START Supplied material
-- pv_equiv track=rewrite | github.com/hujanais/AoC-2025 | solutions/day2.py | is_repeat
-- ===== SOURCE A (Python) =====
-- def is_repeat(value: int) -> bool:
--     strValue = str(value)
--
--     # exit if string len is odd.
--     strLen = len(strValue)
--     if strLen % 2 != 0:
--         return False
--
--     firstIdx = 0
--     midIdx = int(strLen / 2)
--     secondIdx = midIdx
--
--     while firstIdx < midIdx:
--         if strValue[firstIdx] != strValue[secondIdx]:
--             return False
--         firstIdx += 1
--         secondIdx += 1
--
--     return True
-- ===== SOURCE B (Python) =====
-- def is_repeat(value: int) -> bool:
--     # Arithmetic split: compare value's high and low digit halves without strings.
--     if value <= 0:
--         return False
--     digits = 0
--     t = value
--     while t > 0:
--         digits += 1
--         t //= 10
--     if digits % 2 != 0:
--         return False
--     p = 10 ** (digits // 2)
--     return value // p == value % p
-- ===== Notes on version B (the rewrite author's own statement) =====
-- stated objective: alternative
-- what changed: B replaces A's string conversion and character-by-character index loop over the two halves with a purely arithmetic test: guard non-positive values, count the digits by repeated division, then compare the high digit half (integer division by a power of ten) with the low digit half (the remainder).
import Mathlib
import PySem

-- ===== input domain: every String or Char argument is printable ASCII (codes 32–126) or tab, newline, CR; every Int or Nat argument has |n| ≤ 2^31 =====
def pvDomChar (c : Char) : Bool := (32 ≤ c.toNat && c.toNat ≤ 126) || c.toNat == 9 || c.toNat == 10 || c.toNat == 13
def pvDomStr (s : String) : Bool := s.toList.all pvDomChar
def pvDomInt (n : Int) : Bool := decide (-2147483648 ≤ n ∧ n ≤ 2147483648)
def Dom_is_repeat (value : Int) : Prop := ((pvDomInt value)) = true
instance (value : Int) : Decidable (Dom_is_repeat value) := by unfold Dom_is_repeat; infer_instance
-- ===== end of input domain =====

-- B replaces A's character-by-character half comparison of str(value) by a purely
-- arithmetic split (digit count, then floor-division/remainder by a power of ten): alternative algorithm.

-- ===== PORT A =====
-- A's while loop: firstIdx/secondIdx advance together; indices stay in range in A
def isRepeatLoop (strValue : List Char) (midIdx firstIdx secondIdx : Nat) : Bool :=
  if h : firstIdx < midIdx then
    if strValue.getD firstIdx ' ' ≠ strValue.getD secondIdx ' ' then false
    else isRepeatLoop strValue midIdx (firstIdx + 1) (secondIdx + 1)
  else true
termination_by midIdx - firstIdx

def is_repeat (value : Int) : Bool :=
  let strValue := PySem.Int.toChars value
  let strLen := strValue.length
  if strLen % 2 ≠ 0 then false
  else isRepeatLoop strValue (strLen / 2) 0 (strLen / 2)

-- ===== PORT B =====
-- the digit-count loop of Source B
def altNumDigits (t : Int) : Nat :=
  if h : 0 < t then altNumDigits (PySem.Int.floordiv t 10) + 1 else 0
termination_by t.toNat
decreasing_by
  rw [PySem.Int.floordiv_eq_ediv_of_pos (by omega : (0:Int) < 10)]
  omega

def is_repeat_alt (value : Int) : Bool :=
  if value ≤ 0 then false
  else
    let digits := altNumDigits value
    if digits % 2 ≠ 0 then false
    else
      let p : Int := 10 ^ (digits / 2)
      PySem.Int.floordiv value p == PySem.Int.mod value p

-- ===== PRECONDITION & SPEC =====
def Spec_is_repeat (value : Int) (out : Bool) : Prop := out = is_repeat_alt value
instance (value : Int) (out : Bool) : Decidable (Spec_is_repeat value out) := by unfold Spec_is_repeat; infer_instance

-- ===== CLAIM (what is proved, stated in full; the proofs are below) =====
def Claim_equal_is_repeat : Prop := ∀ (value : Int), Dom_is_repeat value → Spec_is_repeat value (is_repeat value)

-- ===== LEMMAS AND PROOFS =====

lemma digitChar_ne_dash (d : Nat) : Nat.digitChar d ≠ '-' := by
  by_cases h : d < 16
  · interval_cases d <;> decide
  · have h16 : Nat.digitChar d = '*' := by
      unfold Nat.digitChar
      rw [if_neg (by omega), if_neg (by omega), if_neg (by omega), if_neg (by omega),
        if_neg (by omega), if_neg (by omega), if_neg (by omega), if_neg (by omega),
        if_neg (by omega), if_neg (by omega), if_neg (by omega), if_neg (by omega),
        if_neg (by omega), if_neg (by omega), if_neg (by omega), if_neg (by omega)]
    rw [h16]; decide

-- getD view of the reversed digit-char list A iterates over
lemma revMap_getD (L : List Nat) (j : Nat) (h : j < L.length) :
    ((L.map Nat.digitChar).reverse).getD j ' ' = Nat.digitChar (L.getD (L.length - 1 - j) 0) := by
  rw [List.getD_eq_getElem _ _ (by simpa using h), List.getElem_reverse]
  simp only [List.getElem_map, List.length_map]
  rw [List.getD_eq_getElem _ _ (by omega)]

lemma digitChar_toNat : ∀ n, n < 10 → (Nat.digitChar n).toNat = 48 + n := by decide

lemma digitChar_inj {a b : Nat} (ha : a < 10) (hb : b < 10)
    (h : Nat.digitChar a = Nat.digitChar b) : a = b := by
  have := congrArg Char.toNat h
  rw [digitChar_toNat a ha, digitChar_toNat b hb] at this
  omega

-- core's toDigits (base 10) is the reversed, digit-char-mapped Nat.digits
lemma toDigitsCore_eq (f : Nat) : ∀ (m : Nat) (acc : List Char), 0 < m → m < f →
    Nat.toDigitsCore 10 f m acc = ((Nat.digits 10 m).map Nat.digitChar).reverse ++ acc := by
  induction f with
  | zero => intro m acc _ h; omega
  | succ f ih =>
    intro m acc hm _
    rw [Nat.digits_def' (by norm_num : 1 < 10) hm]
    simp only [Nat.toDigitsCore, List.map_cons, List.reverse_cons]
    by_cases h10 : m / 10 = 0
    · rw [if_pos h10, h10]
      simp
    · rw [if_neg h10, ih (m / 10) _ (by omega) (by omega)]
      simp

lemma toDigits_eq (m : Nat) (hm : 0 < m) :
    Nat.toDigits 10 m = ((Nat.digits 10 m).map Nat.digitChar).reverse := by
  have := toDigitsCore_eq (m + 1) m [] hm (by omega)
  simpa [Nat.toDigits] using this

lemma altNumDigits_len : ∀ (n : Nat) (t : Int), 0 < t → t.toNat = n →
    altNumDigits t = (Nat.digits 10 t.toNat).length := by
  intro n
  induction n using Nat.strong_induction_on with
  | _ n ih =>
    intro t ht hn
    rw [altNumDigits, dif_pos ht,
      PySem.Int.floordiv_eq_ediv_of_pos (by omega : (0:Int) < 10)]
    rw [Nat.digits_def' (by norm_num : 1 < 10) (by omega : 0 < t.toNat)]
    have htn : (t / 10).toNat = t.toNat / 10 := by omega
    by_cases h10 : t.toNat / 10 = 0
    · rw [h10]
      have h0 : t / 10 = 0 := by omega
      rw [h0]
      simp [altNumDigits]
    · rw [ih (t.toNat / 10) (by omega) (t / 10) (by omega) htn, htn]
      simp

-- the while loop, with secondIdx = firstIdx + midIdx, decides pointwise half equality
lemma loop_eq_decide (c : List Char) (k : Nat) : ∀ (n i : Nat), k - i = n →
    isRepeatLoop c k i (i + k)
      = decide (∀ j, i ≤ j → j < k → c.getD j ' ' = c.getD (j + k) ' ') := by
  intro n
  induction n with
  | zero =>
    intro i h
    rw [isRepeatLoop, dif_neg (by omega)]
    symm; rw [decide_eq_true_iff]
    intro j h1 h2; omega
  | succ n ih =>
    intro i h
    rw [isRepeatLoop, dif_pos (by omega : i < k)]
    by_cases heq : c.getD i ' ' = c.getD (i + k) ' '
    · rw [if_neg (not_not_intro heq)]
      have hidx : i + k + 1 = i + 1 + k := by omega
      rw [hidx, ih (i + 1) (by omega)]
      rw [decide_eq_decide]
      constructor
      · intro hp j h1 h2
        rcases Nat.eq_or_lt_of_le h1 with rfl | hlt
        · exact heq
        · exact hp j hlt h2
      · intro hp j h1 h2; exact hp j (by omega) h2
    · rw [if_pos heq]
      symm; rw [decide_eq_false_iff_not]
      intro hp; exact heq (hp i le_rfl (by omega))

lemma loop_eq_decide_zero (c : List Char) (k : Nat) :
    isRepeatLoop c k 0 k
      = decide (∀ j, j < k → c.getD j ' ' = c.getD (j + k) ' ') := by
  have h := loop_eq_decide c k k 0 (by omega)
  simp only [Nat.zero_add] at h
  rw [h, decide_eq_decide]
  exact ⟨fun hp j hj => hp j (Nat.zero_le j) hj, fun hp j _ hj => hp j hj⟩

-- ofDigits is injective on same-length lists of base-10 digits
lemma ofDigits_inj : ∀ (t dr : List Nat), t.length = dr.length →
    (∀ d ∈ t, d < 10) → (∀ d ∈ dr, d < 10) →
    Nat.ofDigits 10 t = Nat.ofDigits 10 dr → t = dr := by
  intro t
  induction t with
  | nil => intro dr hl _ _ _; cases dr <;> simp_all
  | cons a t ih =>
    intro dr hl h1 h2 hv
    cases dr with
    | nil => simp at hl
    | cons b dr =>
      simp only [Nat.ofDigits_cons] at hv
      have ha : a < 10 := h1 a (by simp)
      have hb : b < 10 := h2 b (by simp)
      have hab : a = b := by omega
      subst hab
      have hteq : Nat.ofDigits 10 t = Nat.ofDigits 10 dr := by omega
      rw [ih dr (by simpa using hl) (fun d hd => h1 d (by simp [hd]))
        (fun d hd => h2 d (by simp [hd])) hteq]

lemma ofDigits_lt (l : List Nat) (h : ∀ d ∈ l, d < 10) :
    Nat.ofDigits 10 l < 10 ^ l.length := by
  induction l with
  | nil => simp
  | cons a l ih =>
    simp only [Nat.ofDigits_cons, List.length_cons, pow_succ]
    have ha := h a (by simp)
    have := ih (fun d hd => h d (by simp [hd]))
    nlinarith

-- negative values: the '-' at index 0 never equals the digit char at index mid
lemma neg_loop (D : List Nat) (hD : D ≠ []) (n : Nat) (hn : n = (D.length + 1) / 2) :
    isRepeatLoop ('-' :: (D.map Nat.digitChar).reverse) n 0 n = false := by
  have hDpos : 0 < D.length := List.length_pos_of_ne_nil hD
  have hnpos : 0 < n := by omega
  rw [isRepeatLoop, dif_pos hnpos]
  have hne : ('-' :: (D.map Nat.digitChar).reverse).getD 0 ' '
      ≠ ('-' :: (D.map Nat.digitChar).reverse).getD n ' ' := by
    have h1 : n = (n - 1) + 1 := by omega
    rw [List.getD_cons_zero, h1, List.getD_cons_succ, revMap_getD _ _ (by omega)]
    exact fun hh => digitChar_ne_dash _ hh.symm
  rw [if_pos hne]

-- main positive case: char-half equality ↔ arithmetic-half equality
lemma pos_case (m : Nat) (hm : 0 < m) (k : Nat)
    (hlen : (Nat.digits 10 m).length = 2 * k) :
    (∀ j, j < k →
        (((Nat.digits 10 m).map Nat.digitChar).reverse).getD j ' '
          = (((Nat.digits 10 m).map Nat.digitChar).reverse).getD (j + k) ' ')
      ↔ m / 10 ^ k = m % 10 ^ k := by
  set L := Nat.digits 10 m with hL
  have hlt : ∀ d ∈ L, d < 10 := fun d hd => Nat.digits_lt_base (by norm_num) hd
  have hmL : Nat.ofDigits 10 L = m := Nat.ofDigits_digits 10 m
  have hsplit : Nat.ofDigits 10 L
      = Nat.ofDigits 10 (L.take k) + 10 ^ k * Nat.ofDigits 10 (L.drop k) := by
    conv_lhs => rw [← List.take_append_drop k L]
    rw [Nat.ofDigits_append, List.length_take]
    have hmin : min k L.length = k := by omega
    rw [hmin]
  have htlt : Nat.ofDigits 10 (L.take k) < 10 ^ k := by
    have h1 := ofDigits_lt (L.take k) (fun d hd => hlt d (List.mem_of_mem_take hd))
    have hltk : (L.take k).length = k := by rw [List.length_take]; omega
    rwa [hltk] at h1
  have hdiv : m / 10 ^ k = Nat.ofDigits 10 (L.drop k) := by
    rw [← hmL, hsplit, Nat.add_mul_div_left _ _ (pow_pos (by norm_num : 0 < 10) k),
      Nat.div_eq_of_lt htlt, zero_add]
  have hmod : m % 10 ^ k = Nat.ofDigits 10 (L.take k) := by
    rw [← hmL, hsplit, Nat.add_mul_mod_self_left, Nat.mod_eq_of_lt htlt]
  have hgmem : ∀ i, i < L.length → L.getD i 0 ∈ L := by
    intro i hi
    rw [List.getD_eq_getElem _ _ hi]
    exact List.getElem_mem hi
  have hchar : (∀ j, j < k →
        ((L.map Nat.digitChar).reverse).getD j ' '
          = ((L.map Nat.digitChar).reverse).getD (j + k) ' ')
      ↔ (∀ i, i < k → L.getD i 0 = L.getD (k + i) 0) := by
    constructor
    · intro hc i hi
      have h0 := hc (k - 1 - i) (by omega)
      rw [revMap_getD L _ (by omega), revMap_getD L _ (by omega)] at h0
      have h1 : L.length - 1 - (k - 1 - i) = k + i := by omega
      have h2 : L.length - 1 - (k - 1 - i + k) = i := by omega
      rw [h1, h2] at h0
      exact (digitChar_inj (hlt _ (hgmem _ (by omega))) (hlt _ (hgmem _ (by omega))) h0).symm
    · intro hd j hj
      rw [revMap_getD L _ (by omega), revMap_getD L _ (by omega)]
      have h1 : L.length - 1 - j = k + (k - 1 - j) := by omega
      have h2 : L.length - 1 - (j + k) = k - 1 - j := by omega
      rw [h1, h2]
      exact congrArg Nat.digitChar (hd (k - 1 - j) (by omega)).symm
  rw [hchar, hdiv, hmod]
  constructor
  · intro hd
    have heq : L.take k = L.drop k := by
      apply List.ext_getElem (by rw [List.length_take, List.length_drop]; omega)
      intro i h1 h2
      rw [List.getElem_take, List.getElem_drop]
      have hik : i < k := by rw [List.length_take] at h1; omega
      have h3 := hd i hik
      rw [List.getD_eq_getElem _ _ (by omega), List.getD_eq_getElem _ _ (by omega)] at h3
      exact h3
    rw [heq]
  · intro hv i hi
    have heq : L.take k = L.drop k :=
      ofDigits_inj _ _ (by rw [List.length_take, List.length_drop]; omega)
        (fun d hd => hlt d (List.mem_of_mem_take hd))
        (fun d hd => hlt d (List.mem_of_mem_drop hd)) (by omega)
    have h1 : i < (L.take k).length := by rw [List.length_take]; omega
    have h2 := List.getElem_of_eq heq h1
    rw [List.getElem_take, List.getElem_drop] at h2
    rw [List.getD_eq_getElem _ _ (by omega), List.getD_eq_getElem _ _ (by omega)]
    exact h2

-- ===== VERDICT (by name: the statement is the Claim_ definition above) =====
theorem is_repeat_spec : Claim_equal_is_repeat := by
  intro value _
  unfold Spec_is_repeat is_repeat is_repeat_alt
  by_cases hneg : value ≤ 0
  · rw [if_pos hneg]
    rcases lt_or_eq_of_le hneg with hlt | h0
    · -- negative: first char '-' never equals a digit char
      simp only [PySem.Int.toChars, if_pos hlt]
      rw [toDigits_eq value.natAbs (by omega)]
      by_cases hodd :
          ('-' :: ((Nat.digits 10 value.natAbs).map Nat.digitChar).reverse).length % 2 ≠ 0
      · rw [if_pos hodd]
      · rw [if_neg hodd]
        exact neg_loop _ (by simp only [ne_eq, Nat.digits_ne_nil_iff_ne_zero]; omega) _
          (by simp)
    · -- value = 0
      subst h0
      simp [PySem.Int.toChars, show Nat.toDigits 10 0 = ['0'] from rfl]
  · rw [if_neg hneg]
    push_neg at hneg
    set m := value.toNat with hmdef
    have hm : 0 < m := by omega
    have hvm : value = (m : Int) := by omega
    simp only [PySem.Int.toChars, if_neg (by omega : ¬ value < 0)]
    rw [toDigits_eq m hm]
    set L := Nat.digits 10 m with hL
    have hlenL : ((L.map Nat.digitChar).reverse).length = L.length := by simp
    have hnd : altNumDigits value = L.length := by
      rw [altNumDigits_len value.toNat value (by omega) rfl]
    rw [hnd, hlenL]
    by_cases hodd : L.length % 2 ≠ 0
    · rw [if_pos hodd, if_pos hodd]
    · rw [if_neg hodd, if_neg hodd]
      push_neg at hodd
      set k := L.length / 2 with hk
      have hlen2 : L.length = 2 * k := by omega
      rw [loop_eq_decide_zero]
      have harith := pos_case m hm k hlen2
      have hdivmod :
          (PySem.Int.floordiv value (10 ^ k) == PySem.Int.mod value (10 ^ k))
            = decide (m / 10 ^ k = m % 10 ^ k) := by
        rw [hvm]
        have hp : ((10:Int) ^ k) = ((10 ^ k : Nat) : Int) := by push_cast; ring
        rw [hp, PySem.Int.floordiv_natCast, PySem.Int.mod_natCast]
        by_cases hq : m / 10 ^ k = m % 10 ^ k
        · simp [hq]
        · simp only [hq, decide_false]
          rw [beq_eq_false_iff_ne]
          intro hx
          exact hq (by exact_mod_cast hx)
      rw [hdivmod, decide_eq_decide]
      exact harith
END Supplied material
= Task details =
All lines above from the one with "have hsplit : Nat.ofDigits 10 L" to the one with "have h1 := ofDigits_lt", inclusive, should be copied exactly, and no other lines.

= Response to this exercise =
  have hsplit : Nat.ofDigits 10 L
      = Nat.ofDigits 10 (L.take k) + 10 ^ k * Nat.ofDigits 10 (L.drop k) := by
    conv_lhs => rw [← List.take_append_drop k L]
    rw [Nat.ofDigits_append, List.length_take]
    have hmin : min k L.length = k := by omega
    rw [hmin]
  have htlt : Nat.ofDigits 10 (L.take k) < 10 ^ k := by
    have h1 := ofDigits_lt (L.take k) (fun d hd => hlt d (List.mem_of_mem_take hd))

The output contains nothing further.